I’d like to say something about Affirmative Action: First blacks were brought over as slaves. Slavery was abolished but until the civil rights movement our laws supported keeping the black man down by denying an equal education, equal opportunity to good jobs, and even the right to own a home (which, correct me if I’m wrong, was how the average working american was able to obtain wealth in our country). Well now the laws are different, but that doesn’t make things equal. Let’s say you are playing Jeopardy and your buzzer is broken and your mic is off and you can’t answer any questions. Then halfway into the game the host realizes this and he has two choices, start the game over with everyone at zero or he can give that player the missing points in hopes of making the rest of the game fair. I don’t view the guy at zero as asking for a hand-out, just an equal shot and playing the game, but that’s just my opinion here.

i’m having problems posting :frowning:

I believe that would be me (both that I said that, and my grandparents did).

The point I did not succeed in making was that the difference lies in the community- a point which has been debated quite a lot in this thread. Immigrants came to this country knowing that they would have to work hard to succeed, but chose it because there were opportunities here that they did not necessarily have in their native country. They arrived in a country where they were discriminated against and had difficulty finding work, but they settled with other immigrants from their native country who supported each other.

To take the Irish as an example (my great-grandmother arrived at Ellis Island speaking nothing but Irish Gaelic): though many, many Irishmen got jobs building the railroads or working as common laborers, quite a few got jobs as firemen and policemen and an awful lot got into machine-based politics (or if they didn’t, their children did) simultaneously raising their status in the community and giving them more control over their destinies. Yes, machine politics were corrupt, but it allowed people to look out for their own.

I think therein lies the difference. Previous immigrants to this country had a much higher value of the family and the community, and that is why they were better able to succeed than modern poverty-stricken African Americans. I do not think that the breakdown of the family and community is peculiar to African Americans, I just think that they do have more obstacles to overcome (i.e. racism) and that without a solid support system a lot of them fail.

Think of it this way: both immigrants and African-Americans face/d poverty, poor education, and discrimination, along with other problems. The differences between them are a stronger community and sense of family, perhaps a better work ethic (although I think a strong work ethic has gone the way of the 8-track among today’s younger generation, myself included).

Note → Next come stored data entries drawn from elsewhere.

-- pv_equiv track=rewrite | github.com/MrBrantCode/unitest_baseline | mut_generate/mist_train_cf/cf_20547/solution.py | multiply_by_next_prime
-- ===== SOURCE A (Python) =====
-- def multiply_by_next_prime(arr):
--     def is_prime(n):
--         if n <= 1:
--             return False
--         for i in range(2, int(n ** 0.5) + 1):
--             if n % i == 0:
--                 return False
--         return True
--
--     def next_prime(n):
--         while True:
--             n += 1
--             if is_prime(n):
--                 return n
--
--     prime = 5  # Start with the smallest prime greater than 3
--     result = []
--     for num in arr:
--         if num % prime == 0:
--             prime = next_prime(prime)
--         result.append(num * prime)
--     return result
-- ===== SOURCE B (Python) =====
-- def multiply_by_next_prime(arr):
--     # Sieve of Eratosthenes prime table, grown lazily (doubling the limit)
--     # whenever the walking index runs off its end.
--
--     def sieve_primes(limit):
--         flags = [True] * (limit + 1)
--         flags[0] = flags[1] = False
--         for i in range(2, limit + 1):
--             for m in range(2, limit // i + 1):
--                 flags[m * i] = False
--         return [k for k in range(limit + 1) if flags[k]]
--
--     limit = 16
--     primes = sieve_primes(limit)
--
--     idx = 2  # primes[2] == 5
--     result = []
--     for num in arr:
--         if num % primes[idx] == 0:
--             idx += 1
--             while len(primes) <= idx:
--                 limit *= 2
--                 primes = sieve_primes(limit)
--         result.append(num * primes[idx])
--     return result
-- ===== Notes on version B (the rewrite author's own statement) =====
-- stated objective: alternative
-- what changed: Replaces A's interleaved trial-division next_prime search with a precomputed Sieve of Eratosthenes prime table: the table (all primes up to a limit, the limit doubled lazily whenever the walking index runs off the table's end) is walked by an index during a single pass, so no per-element trial division or primality test happens in the pass.
import Mathlib
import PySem

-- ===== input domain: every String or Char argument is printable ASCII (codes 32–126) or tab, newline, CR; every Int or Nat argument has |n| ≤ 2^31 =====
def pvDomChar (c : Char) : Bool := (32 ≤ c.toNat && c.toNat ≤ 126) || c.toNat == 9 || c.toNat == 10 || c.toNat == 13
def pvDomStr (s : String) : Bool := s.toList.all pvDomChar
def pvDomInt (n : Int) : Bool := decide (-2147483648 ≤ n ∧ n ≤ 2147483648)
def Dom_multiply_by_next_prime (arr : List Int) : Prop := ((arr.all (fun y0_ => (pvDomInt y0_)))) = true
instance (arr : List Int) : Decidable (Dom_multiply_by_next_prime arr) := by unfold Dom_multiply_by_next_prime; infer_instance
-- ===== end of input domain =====

-- ===== PORT A =====
-- One honest line: B replaces A's interleaved trial-division next_prime search with a
-- Sieve-of-Eratosthenes prime table (grown by doubling when the index runs off its end)
-- walked by an index during a single pass; same outputs.
-- Note: A's `int(n ** 0.5)` is ported as the exact integer square root, which agrees with the
-- float computation for every magnitude reachable here.

def isPrimeA (n : Int) : Bool :=
  if n ≤ 1 then false
  else (PySem.List.pyRange 2 ((n.toNat.sqrt : Int) + 1) 1).all (fun i => !(PySem.Int.mod n i == 0))

-- `while True: n += 1; if is_prime(n): return n`, made total with fuel (the caller passes enough
-- fuel; Bertrand's postulate shows the 0-fuel branch is never reached).
def nextPrimeA : Nat → Int → Int
  | 0, n => n + 1
  | fuel + 1, n => if isPrimeA (n + 1) then n + 1 else nextPrimeA fuel (n + 1)

def goA : List Int → Int → List Int → List Int
  | [], _, result => result
  | num :: rest, prime, result =>
    if PySem.Int.mod num prime == 0 then
      let p := nextPrimeA prime.toNat prime
      goA rest p (result ++ [num * p])
    else
      goA rest prime (result ++ [num * prime])

def multiply_by_next_prime (arr : List Int) : List Int := goA arr 5 []

-- ===== PORT B =====
-- Stage 1 of Source B: the sieve.  `flags = [True]*(limit+1); flags[0]=flags[1]=False;`
-- `for i in range(2, limit+1): for m in range(2, limit//i + 1): flags[m*i] = False`.
-- All range bounds are nonnegative, so the ranges are ported as Nat ranges (exact).
def sieveFlags (limit : Nat) : List Bool :=
  (List.range' 2 (limit - 1)).foldl
    (fun fs i => (List.range' 2 (limit / i - 1)).foldl (fun fs' m => fs'.set (m * i) false) fs)
    (((List.replicate (limit + 1) true).set 0 false).set 1 false)

-- `[k for k in range(limit+1) if flags[k]]` (index k is always in range)
def primesOf (limit : Nat) : List Nat :=
  (List.range (limit + 1)).filter (fun k => (sieveFlags limit).getD k false)

-- the `while len(primes) <= idx:` doubling loop, made total with fuel (the caller passes
-- enough fuel; Bertrand's postulate shows the 0-fuel branch is never reached)
def growB (need : Nat) : Nat → Nat → List Nat → Nat × List Nat
  | 0, limit, primes => (limit, primes)
  | fuel + 1, limit, primes =>
    if primes.length < need then
      growB need fuel (limit * 2) (primesOf (limit * 2))
    else (limit, primes)

-- the table-indexed pass (the index is proved in range, so `getD _ _ 0` returns
-- exactly Python's `primes[idx]`)
def passB : List Int → Nat → List Nat → Nat → List Int → List Int
  | [], _, _, _, result => result
  | num :: rest, limit, primes, idx, result =>
    if PySem.Int.mod num ((primes.getD idx 0 : Nat) : Int) == 0 then
      let lp := growB (idx + 2) (idx + 3) limit primes
      passB rest lp.1 lp.2 (idx + 1) (result ++ [num * ((lp.2.getD (idx + 1) 0 : Nat) : Int)])
    else
      passB rest limit primes idx (result ++ [num * ((primes.getD idx 0 : Nat) : Int)])

def multiply_by_next_prime_alt (arr : List Int) : List Int :=
  passB arr 16 (primesOf 16) 2 []

-- ===== PRECONDITION & SPEC =====
def Spec_multiply_by_next_prime (arr : List Int) (out : List Int) : Prop := out = multiply_by_next_prime_alt arr
instance (arr : List Int) (out : List Int) : Decidable (Spec_multiply_by_next_prime arr out) := by unfold Spec_multiply_by_next_prime; infer_instance

-- ===== CLAIM (what is proved, stated in full; the proofs are below) =====
def Claim_equal_multiply_by_next_prime : Prop := ∀ (arr : List Int), Dom_multiply_by_next_prime arr → Spec_multiply_by_next_prime arr (multiply_by_next_prime arr)

-- ===== LEMMAS AND PROOFS =====

-- the least prime strictly greater than n
theorem lpa_ex (n : Nat) : ∃ p, n < p ∧ Nat.Prime p := by
  obtain ⟨p, hle, hp⟩ := Nat.exists_infinite_primes (n + 1); exact ⟨p, by omega, hp⟩

def lpa (n : Nat) : Nat := Nat.find (lpa_ex n)

-- reference walk both ports are reduced to
def goR : List Int → Nat → List Int
  | [], _ => []
  | num :: rest, P =>
    if PySem.Int.mod num (P : Int) == 0 then
      (num * (lpa P : Int)) :: goR rest (lpa P)
    else
      (num * (P : Int)) :: goR rest P

theorem lpa_lt (n : Nat) : n < lpa n := (Nat.find_spec (lpa_ex n)).1
theorem lpa_prime (n : Nat) : Nat.Prime (lpa n) := (Nat.find_spec (lpa_ex n)).2
theorem lpa_min {n p : Nat} (h1 : n < p) (h2 : Nat.Prime p) : lpa n ≤ p :=
  Nat.find_le (h := lpa_ex n) ⟨h1, h2⟩
theorem lpa_le_two_mul {n : Nat} (hn : n ≠ 0) : lpa n ≤ 2 * n := by
  obtain ⟨p, hp, h1, h2⟩ := Nat.bertrand n hn
  exact le_trans (lpa_min h1 hp) h2
theorem not_prime_between {n m : Nat} (h1 : n < m) (h2 : m < lpa n) : ¬ Nat.Prime m := by
  intro hp; exact absurd (lpa_min h1 hp) (by omega)

-- A's primality test decides Nat.Prime for n ≥ 2
theorem isPrimeA_eq (N : Nat) (h : 2 ≤ N) : isPrimeA (N : Int) = decide (Nat.Prime N) := by
  have hnot : ¬ ((N : Int) ≤ 1) := by omega
  have htn : ((N : Int)).toNat = N := Int.toNat_natCast N
  rw [isPrimeA, if_neg hnot, htn, Bool.eq_iff_iff]
  simp only [List.all_eq_true, PySem.List.mem_pyRange_one, Bool.not_eq_eq_eq_not, Bool.not_true,
    beq_eq_false_iff_ne, ne_eq, decide_eq_true_eq]
  constructor
  · intro hall
    rw [Nat.prime_def_le_sqrt]
    refine ⟨h, fun m hm2 hms hdvd => ?_⟩
    refine hall (m : Int) ⟨by exact_mod_cast hm2, by omega⟩ ?_
    exact (PySem.Int.mod_eq_zero_iff_dvd _ _).2 (by exact_mod_cast hdvd)
  · rintro hp i ⟨hi2, his⟩ hmod
    have hdvd : i ∣ (N : Int) := (PySem.Int.mod_eq_zero_iff_dvd _ _).1 hmod
    have hi0 : 0 ≤ i := by omega
    lift i to Nat using hi0 with m
    rw [Nat.prime_def_le_sqrt] at hp
    exact hp.2 m (by exact_mod_cast hi2) (by omega) (by exact_mod_cast hdvd)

You have a lot of factors conspiring to keep you down. If your family and neighborhood aren’t working even harder to help you succeed, you won’t.

I agree with another poster upthread who said that if you’re only looking at the ghettos, you don’t see the success stories. The ones who have a strong support system and parents/aunts/grandmothers/older brothers to keep them in line and push them to succeed end up moving out of the ghetto, so all you see are the ones unfortunate enough to still be there.

okay I fixed my posting issue so if a mod wants to delete my empty one, feel free :slight_smile:

I have so much I want to reply to, that I don’t know where to begin. I agree with monstro and An Arky, a community of support is needed to rise above your circumstances. I think when the OP refers to herself as being an exception she isn’t claiming to have done it alone or that it was a fluke. It’s just that many people get beat down by what they see around them
Venus Hottentot “I was born and raised in the ghetto. My mom was poor, my dad was poor, as were my grandparents. All the way back to at least Jim Crow, if not back to slavery.
It is not the lack of education alone that holds us back. I think it is more to do with the mental chains that clamp down in our psyches. We have a very hard time teaching our children that they can be doctors and lawyers and scientists, because we don’t believe it. And we don’t believe it cause our parents didn’t
believe it. All the way back to our probably very smart and proud ancestors who were broken and forced to begin a legacy of a certain form of self hate.”
and many people don’t have the support system (or community as other posters call it) of people pushing them to rise above their situation and ‘make it’.

To me the root of the problem lies in education. I agree with what RedRosesForMe and Hippy Hollow said on this topic. It’s someones best chance at acquiring a sense of self-worth. If your parents can’t give you that, if your circumstances make it impossible to believe you can achieve, then you often have only your teaches to believe in you. I really cold go on and on, but then I’d be hijacking the thread. I think that finding a way to improve schools in poor neighborhoods is the key to the ‘break’ the OP speaks of. And I don’t look at is as a break either. I don’t think our public education system is equal despite its intention to be. Again, I’ll leave it at that, no tangents.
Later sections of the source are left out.